First let's find the escape velocity of the parking orbit:

[math] V_{esc} = \sqrt{\frac{2\cdot G\cdot M}{R+alt}} = 11014.58 \; m/s[/math]
Now let's find the Injection Velocity:

[math] V_{inj} = \sqrt{\Delta V_{tr}^2+V_{esc}^2} = 11358.77 \;m/s [/math]
To find the Injection Delta V, we simply subtract the orbital velocity of the parking orbit:

[math] V_{orb} = \frac{V_{esc}}{\sqrt{2}} = 7788.48\; m/s \;\;\;\;\;\; \Delta V_{inj} = V_{inj}-V_{orb} = 11358.77 - 7788.48 = \textbf{\underline{3570.29\; m/s}} [/math]
If you want to string it all in one equation:

[math] \Delta V_{inj} = \sqrt{\Delta V_{tr}^2+\frac{2\cdot G\cdot M}{R+alt}}-\sqrt{\frac{G\cdot M}{R+alt}}[/math]
Where ΔVtr is the heliocentric transfer delta v (m/s), G is the gravitational constant (m³/kg*s²) , M is the mass of the Earth (kg), R is the radius of the Earth (m) and alt is the altitude of the parking orbit (m).

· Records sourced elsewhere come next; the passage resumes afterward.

-- pv_equiv track=rewrite | github.com/KuaaMU/ai-factory | factory/evolution.py | _parse_cycle_log_content
-- ===== SOURCE A (Python) =====
-- def _parse_cycle_log_content(content: str) -> tuple[dict[str, str], str]:
--     """Parse cycle log content into fields dict and summary text."""
--     fields: dict[str, str] = {}
--     summary_lines: list[str] = []
--     past_separator = False
--
--     for line in content.strip().splitlines():
--         if line.strip() == "---":
--             past_separator = True
--             continue
--         if past_separator:
--             summary_lines.append(line)
--         elif ":" in line:
--             key, _, value = line.partition(":")
--             fields[key.strip()] = value.strip()
--
--     return fields, "\n".join(summary_lines)
-- ===== SOURCE B (Python) =====
-- def _parse_cycle_log_content(content: str) -> tuple[dict[str, str], str]:
--     """Parse cycle log content into fields dict and summary text.
--
--     Declarative per-line classification: a line is a separator if it strips to
--     '---'; any other line is a summary line iff some separator occurs strictly
--     before it, and a header line otherwise. Fields and summary are built by two
--     independent comprehensions over the enumerated lines."""
--     lines = content.strip().splitlines()
--
--     def buried(i: int) -> bool:
--         return any(l.strip() == "---" for l in lines[:i])
--
--     fields = {
--         line.partition(":")[0].strip(): line.partition(":")[2].strip()
--         for i, line in enumerate(lines)
--         if line.strip() != "---" and not buried(i) and ":" in line
--     }
--     summary = "\n".join(
--         line for i, line in enumerate(lines)
--         if line.strip() != "---" and buried(i)
--     )
--     return fields, summary
-- ===== Notes on version B (the rewrite author's own statement) =====
-- stated objective: alternative
-- what changed: Replaces A's single stateful loop (a past_separator flag mutated while scanning) by a stateless per-line classification: each line's role is decided independently by the positional predicate that a separator line occurs strictly before it, and fields and summary are built by two independent comprehensions over the enumerated lines.
import Mathlib
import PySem

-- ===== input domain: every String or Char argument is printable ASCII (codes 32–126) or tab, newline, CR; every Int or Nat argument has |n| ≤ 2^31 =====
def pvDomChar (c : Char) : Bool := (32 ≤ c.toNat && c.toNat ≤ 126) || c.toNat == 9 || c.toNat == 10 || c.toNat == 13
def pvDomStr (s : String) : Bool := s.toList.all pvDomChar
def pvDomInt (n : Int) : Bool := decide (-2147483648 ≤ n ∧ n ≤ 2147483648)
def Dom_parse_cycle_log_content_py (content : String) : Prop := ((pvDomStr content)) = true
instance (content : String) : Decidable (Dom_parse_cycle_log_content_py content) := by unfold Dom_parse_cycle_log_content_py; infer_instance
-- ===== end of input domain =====

-- B replaces A's single stateful loop (past_separator flag) by a stateless per-line
-- classification: each line's role is decided by the positional predicate "a '---' line
-- occurs strictly before it", and fields/summary are built in two independent passes
-- (objective: alternative decomposition).

-- hand port of `key, _, value = line.partition(":")` (exact: span stops at the FIRST ':',
-- value is everything after it, empty when ':' is absent — matching Python's partition)
def pvPartColon (s : String) : String × String :=
  let p := s.toList.span (· ≠ ':')
  (String.ofList p.1, String.ofList (p.2.drop 1))

-- ===== PORT A =====
-- loop body of A: state = (fields, summary_lines, past_separator)
def pvStepA (st : PySem.Dict String String × List String × Bool) (line : String) :
    PySem.Dict String String × List String × Bool :=
  if PySem.Str.strip line == "---" then (st.1, st.2.1, true)
  else if st.2.2 then (st.1, st.2.1 ++ [line], st.2.2)
  else if PySem.Str.isIn ":" line then
    (st.1.insert (PySem.Str.strip (pvPartColon line).1) (PySem.Str.strip (pvPartColon line).2),
     st.2.1, st.2.2)
  else st

def parse_cycle_log_content_py (content : String) : (List (String × String)) × String :=
  let st := (PySem.Str.splitlines (PySem.Str.strip content)).foldl pvStepA
              (PySem.Dict.empty, [], false)
  (st.1.items, PySem.Str.join "\n" st.2.1)

-- ===== PORT B =====
-- buried(i): some line strictly before index i strips to "---" (port of Source B's `any` over lines[:i])
def pvBuried (lines : List String) (i : Int) : Bool :=
  (PySem.List.slice lines none (some i)).any (fun l => PySem.Str.strip l == "---")

-- the comprehension filters of Source B
def pvFieldCond (lines : List String) (p : Int × String) : Bool :=
  !(PySem.Str.strip p.2 == "---") && !(pvBuried lines p.1) && PySem.Str.isIn ":" p.2

def pvSummaryCond (lines : List String) (p : Int × String) : Bool :=
  !(PySem.Str.strip p.2 == "---") && pvBuried lines p.1

def parse_cycle_log_content_py_alt (content : String) : (List (String × String)) × String :=
  let lines := PySem.Str.splitlines (PySem.Str.strip content)
  let fields := (PySem.List.enumerate lines).foldl
    (fun d p => if pvFieldCond lines p then
        d.insert (PySem.Str.strip (pvPartColon p.2).1) (PySem.Str.strip (pvPartColon p.2).2)
      else d) PySem.Dict.empty
  (fields.items,
   PySem.Str.join "\n" ((PySem.List.enumerate lines).filterMap
     (fun p => if pvSummaryCond lines p then some p.2 else none)))

-- ===== PRECONDITION & SPEC =====
def Spec_parse_cycle_log_content_py (content : String) (out : (List (String × String)) × String) : Prop := out = parse_cycle_log_content_py_alt content
instance (content : String) (out : (List (String × String)) × String) : Decidable (Spec_parse_cycle_log_content_py content out) := by unfold Spec_parse_cycle_log_content_py; infer_instance

-- ===== CLAIM (what is proved, stated in full; the proofs are below) =====
def Claim_equal_parse_cycle_log_content_py : Prop := ∀ (content : String), Dom_parse_cycle_log_content_py content → Spec_parse_cycle_log_content_py content (parse_cycle_log_content_py content)

-- ===== LEMMAS AND PROOFS =====

-- the generic fields step A performs before the separator
def pvFieldStep (d : PySem.Dict String String) (line : String) : PySem.Dict String String :=
  if PySem.Str.isIn ":" line then
    d.insert (PySem.Str.strip (pvPartColon line).1) (PySem.Str.strip (pvPartColon line).2)
  else d

-- once past the separator, A's loop just appends every non-'---' line to the summary
theorem pvFoldA_past (ls : List String) (d : PySem.Dict String String) (acc : List String) :
    ls.foldl pvStepA (d, acc, true)
      = (d, acc ++ ls.filter (fun l => !(PySem.Str.strip l == "---")), true) := by
  induction ls generalizing acc with
  | nil => simp
  | cons l ls ih =>
    by_cases h : PySem.Str.strip l == "---"
    · simp [pvStepA, h, ih]
    · simp [pvStepA, h, ih]

-- A's whole loop, started before the separator, split at the first '---' line
theorem pvFoldA_pre (ls : List String) (d : PySem.Dict String String) (acc : List String) :
    ls.foldl pvStepA (d, acc, false)
      = match ls.findIdx? (fun l => PySem.Str.strip l == "---") with
        | none => (ls.foldl pvFieldStep d, acc, false)
        | some i =>
            ((ls.take i).foldl pvFieldStep d,
             acc ++ ((ls.drop (i + 1)).filter (fun l => !(PySem.Str.strip l == "---"))), true) := by
  induction ls generalizing d with
  | nil => simp
  | cons l ls ih =>
    by_cases h : PySem.Str.strip l == "---"
    · simp [pvStepA, h, List.findIdx?_cons, pvFoldA_past]
    · have hstep : pvStepA (d, acc, false) l = (pvFieldStep d l, acc, false) := by
        simp [pvStepA, pvFieldStep, h]
        split <;> rfl
      rw [List.foldl_cons, hstep, ih]
      simp only [List.findIdx?_cons, h]
      cases hfi : ls.findIdx? (fun l => PySem.Str.strip l == "---") with
      | none => simp
      | some i => simp [List.take_succ_cons, List.drop_succ_cons]

-- B's fields fold reduces to the plain pvFieldStep fold when the filter is the colon test
theorem pvFoldField_congr (zs : List (Int × String)) (c : Int × String → Bool)
    (d : PySem.Dict String String)
    (h : ∀ p ∈ zs, c p = PySem.Str.isIn ":" p.2) :
    zs.foldl (fun d p => if c p then
        d.insert (PySem.Str.strip (pvPartColon p.2).1) (PySem.Str.strip (pvPartColon p.2).2)
      else d) d
      = (zs.map (·.2)).foldl pvFieldStep d := by
  induction zs generalizing d with
  | nil => rfl
  | cons p zs ih =>
    have hp := h p (by simp)
    simp only [List.foldl_cons, List.map_cons, hp]
    rw [ih _ (fun q hq => h q (by simp [hq]))]
    rfl

-- a fold whose filter is everywhere false does nothing
theorem pvFoldField_skip (zs : List (Int × String)) (c : Int × String → Bool)
    (d : PySem.Dict String String) (h : ∀ p ∈ zs, c p = false) :
    zs.foldl (fun d p => if c p then
        d.insert (PySem.Str.strip (pvPartColon p.2).1) (PySem.Str.strip (pvPartColon p.2).2)
      else d) d = d := by
  induction zs generalizing d with
  | nil => rfl
  | cons p zs ih =>
    have hp := h p (by simp)
    simp only [List.foldl_cons, hp, if_neg Bool.false_ne_true]
    exact ih d (fun q hq => h q (by simp [hq]))

-- B's summary filterMap reduces to a plain filter when the index part of the filter is settled
theorem pvFilterMap_congr (zs : List (Int × String)) (c : Int × String → Bool)
    (g : String → Bool) (h : ∀ p ∈ zs, c p = g p.2) :
    zs.filterMap (fun p => if c p then some p.2 else none)
      = (zs.map (·.2)).filter g := by
  induction zs with
  | nil => rfl
  | cons p zs ih =>
    have hp := h p (by simp)
    simp only [List.filterMap_cons, List.map_cons, List.filter_cons, hp]
    rw [ih (fun q hq => h q (by simp [hq]))]
    by_cases hg : g p.2 <;> simp [hg]

theorem pvFilterMap_skip (zs : List (Int × String)) (c : Int × String → Bool)
    (h : ∀ p ∈ zs, c p = false) :
    zs.filterMap (fun p => if c p then some p.2 else none) = [] := by
  induction zs with
  | nil => rfl
  | cons p zs ih =>
    have hp := h p (by simp)
    simp only [List.filterMap_cons, hp, if_neg Bool.false_ne_true]
    exact ih (fun q hq => h q (by simp [hq]))

-- pvBuried at a Nat index is an `any` over the prefix
theorem pvBuried_natCast (lines : List String) (j : Nat) :
    pvBuried lines (j : Int) = (lines.take j).any (fun l => PySem.Str.strip l == "---") := by
  rw [pvBuried, PySem.List.slice_to_natCast]

-- when no line is a separator, pvBuried is everywhere false
theorem pvBuried_of_none (lines : List String)
    (h : lines.findIdx? (fun l => PySem.Str.strip l == "---") = none) (i : Int) :
    pvBuried lines i = false := by
  rw [pvBuried]
  rw [List.findIdx?_eq_none_iff] at h
  exact List.any_eq_false.mpr (fun x hx => by
    simpa using h x (PySem.List.mem_of_mem_slice _ _ _ hx))

-- when the first separator is at index k, pvBuried ↑j = decide (k < j)
theorem pvBuried_of_some (lines : List String) (k : Nat)
    (h : lines.findIdx? (fun l => PySem.Str.strip l == "---") = some k) (j : Nat) :
    pvBuried lines (j : Int) = decide (k < j) := by
  obtain ⟨hk, hsep, hlow⟩ := List.findIdx?_eq_some_iff_getElem.mp h
  rw [pvBuried_natCast]
  by_cases hkj : k < j
  · simp only [decide_eq_true hkj]
    exact List.any_eq_true.mpr ⟨lines[k], by
      exact List.mem_take_iff_getElem.mpr ⟨k, by omega, by simp⟩, hsep⟩
  · simp only [decide_eq_false hkj]
    refine List.any_eq_false.mpr (fun x hx => ?_)
    obtain ⟨m, hm, rfl⟩ := List.mem_take_iff_getElem.mp hx
    have : m < k := by omega
    simpa using hlow m this

-- ===== VERDICT (by name: the statement is the Claim_ definition above) =====
set_option maxHeartbeats 1000000 in
theorem parse_cycle_log_content_py_spec : Claim_equal_parse_cycle_log_content_py := by
  intro content _
  unfold Spec_parse_cycle_log_content_py parse_cycle_log_content_py parse_cycle_log_content_py_alt
  set lines := PySem.Str.splitlines (PySem.Str.strip content) with hlines
  rw [pvFoldA_pre]
  cases hfi : lines.findIdx? (fun l => PySem.Str.strip l == "---") with
  | none =>
    dsimp only
    have hnosep : ∀ l ∈ lines, (PySem.Str.strip l == "---") = false := by
      intro l hl; simpa using List.findIdx?_eq_none_iff.mp hfi l hl
    have hfld : ∀ p ∈ PySem.List.enumerate lines 0,
        pvFieldCond lines p = PySem.Str.isIn ":" p.2 := by
      intro p hp
      obtain ⟨m, hm, rfl⟩ := (PySem.List.mem_enumerate_iff _ _ _).mp hp
      simp [pvFieldCond, hnosep _ (List.getElem_mem hm), pvBuried_of_none lines hfi]
    have hsum : ∀ p ∈ PySem.List.enumerate lines 0,
        pvSummaryCond lines p = false := by
      intro p hp
      simp [pvSummaryCond, pvBuried_of_none lines hfi]
    rw [pvFoldField_congr _ _ _ hfld, pvFilterMap_skip _ _ hsum,
        PySem.List.map_snd_enumerate]
  | some k =>
    dsimp only
    obtain ⟨hk, hsep, hlow⟩ := List.findIdx?_eq_some_iff_getElem.mp hfi
    have hburied : ∀ j : Nat, pvBuried lines (j : Int) = decide (k < j) :=
      pvBuried_of_some lines k hfi
    have hbhigh : ∀ m : Nat, pvBuried lines ((k : Int) + 1 + (m : Int)) = true := by
      intro m
      have hcast : (k : Int) + 1 + (m : Int) = ((k + 1 + m : Nat) : Int) := by push_cast; ring
      rw [hcast, hburied (k + 1 + m)]
      exact decide_eq_true (by omega)
    have hdecomp : lines = lines.take k ++ lines[k] :: lines.drop (k + 1) := by
      conv_lhs => rw [← List.take_append_drop k lines, List.drop_eq_getElem_cons hk]
    have henum : PySem.List.enumerate lines 0
        = PySem.List.enumerate (lines.take k) 0
          ++ ((k : Int), lines[k]) :: PySem.List.enumerate (lines.drop (k + 1)) ((k : Int) + 1) := by
      conv_lhs => rw [hdecomp]
      rw [PySem.List.enumerate_append, PySem.List.enumerate_cons]
      have : (lines.take k).length = k := List.length_take_of_le (by omega)
      simp [this]
    -- the three segments of the fields fold and the summary filterMap
    have hfld1 : ∀ p ∈ PySem.List.enumerate (lines.take k) 0,
        pvFieldCond lines p = PySem.Str.isIn ":" p.2 := by
      intro p hp
      obtain ⟨m, hm, rfl⟩ := (PySem.List.mem_enumerate_iff _ _ _).mp hp
      have hmk : m < k := by
        have := hm; simp [List.length_take] at this; omega
      have hml : m < lines.length := by omega
      have hnosep : (PySem.Str.strip (lines[m]'hml) == "---") = false := by
        simpa using hlow m hmk
      simp [pvFieldCond, hburied m, Nat.not_lt.mpr (le_of_lt hmk), List.getElem_take, hnosep]
    have hfld3 : ∀ p ∈ PySem.List.enumerate (lines.drop (k + 1)) ((k : Int) + 1),
        pvFieldCond lines p = false := by
      intro p hp
      obtain ⟨m, hm, rfl⟩ := (PySem.List.mem_enumerate_iff _ _ _).mp hp
      simp [pvFieldCond, hbhigh m]
    have hsum1 : ∀ p ∈ PySem.List.enumerate (lines.take k) 0,
        pvSummaryCond lines p = false := by
      intro p hp
      obtain ⟨m, hm, rfl⟩ := (PySem.List.mem_enumerate_iff _ _ _).mp hp
      have hmk : m < k := by
        have := hm; simp [List.length_take] at this; omega
      simp [pvSummaryCond, hburied m, Nat.not_lt.mpr (le_of_lt hmk)]
    have hsum3 : ∀ p ∈ PySem.List.enumerate (lines.drop (k + 1)) ((k : Int) + 1),
        pvSummaryCond lines p = (fun l => !(PySem.Str.strip l == "---")) p.2 := by
      intro p hp
      obtain ⟨m, hm, rfl⟩ := (PySem.List.mem_enumerate_iff _ _ _).mp hp
      simp [pvSummaryCond, hbhigh m]
    have hmidf : pvFieldCond lines ((k : Int), lines[k]) = false := by
      simp [pvFieldCond, hsep]
    have hmids : pvSummaryCond lines ((k : Int), lines[k]) = false := by
      simp [pvSummaryCond, hsep]
    simp only [henum]
    rw [List.foldl_append, List.filterMap_append]
    rw [pvFoldField_congr _ _ _ hfld1, pvFilterMap_skip _ _ hsum1]
    simp only [List.foldl_cons, List.filterMap_cons, hmidf, hmids,
      if_neg Bool.false_ne_true]
    rw [pvFoldField_skip _ _ _ hfld3,
        pvFilterMap_congr _ _ (fun l => !(PySem.Str.strip l == "---")) hsum3,
        PySem.List.map_snd_enumerate, PySem.List.map_snd_enumerate]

Of course, IMFD's Orbit-Eject program makes all those calculations for you:

(The small difference comes from the 0.03° R.Inc of my parking orbit, to the hypothetical injection trajectory).

Now that we know the TMI burn dV we can calculate the burn-time for your ship:

[math] T_{burn}=\frac{{242764} \cdot\ (1-e^{-\frac{3571}{9993}})\cdot 9993}{810000}=899.76 \; seconds [/math]
(If you don't want to do the math, you can use BurnTimeCalc MFD)

I'd start ~2.5 days earlier from the date of the Interplanetary Course program and brake the burn into at least 3 periapsis kicks. The first two would be 1500 m/s each, bringing the spacecraft back at the periapsis of the third pass 2.42 days later.

You could even go for 5 kicks of ~700 m/s each. It would add less than half a day.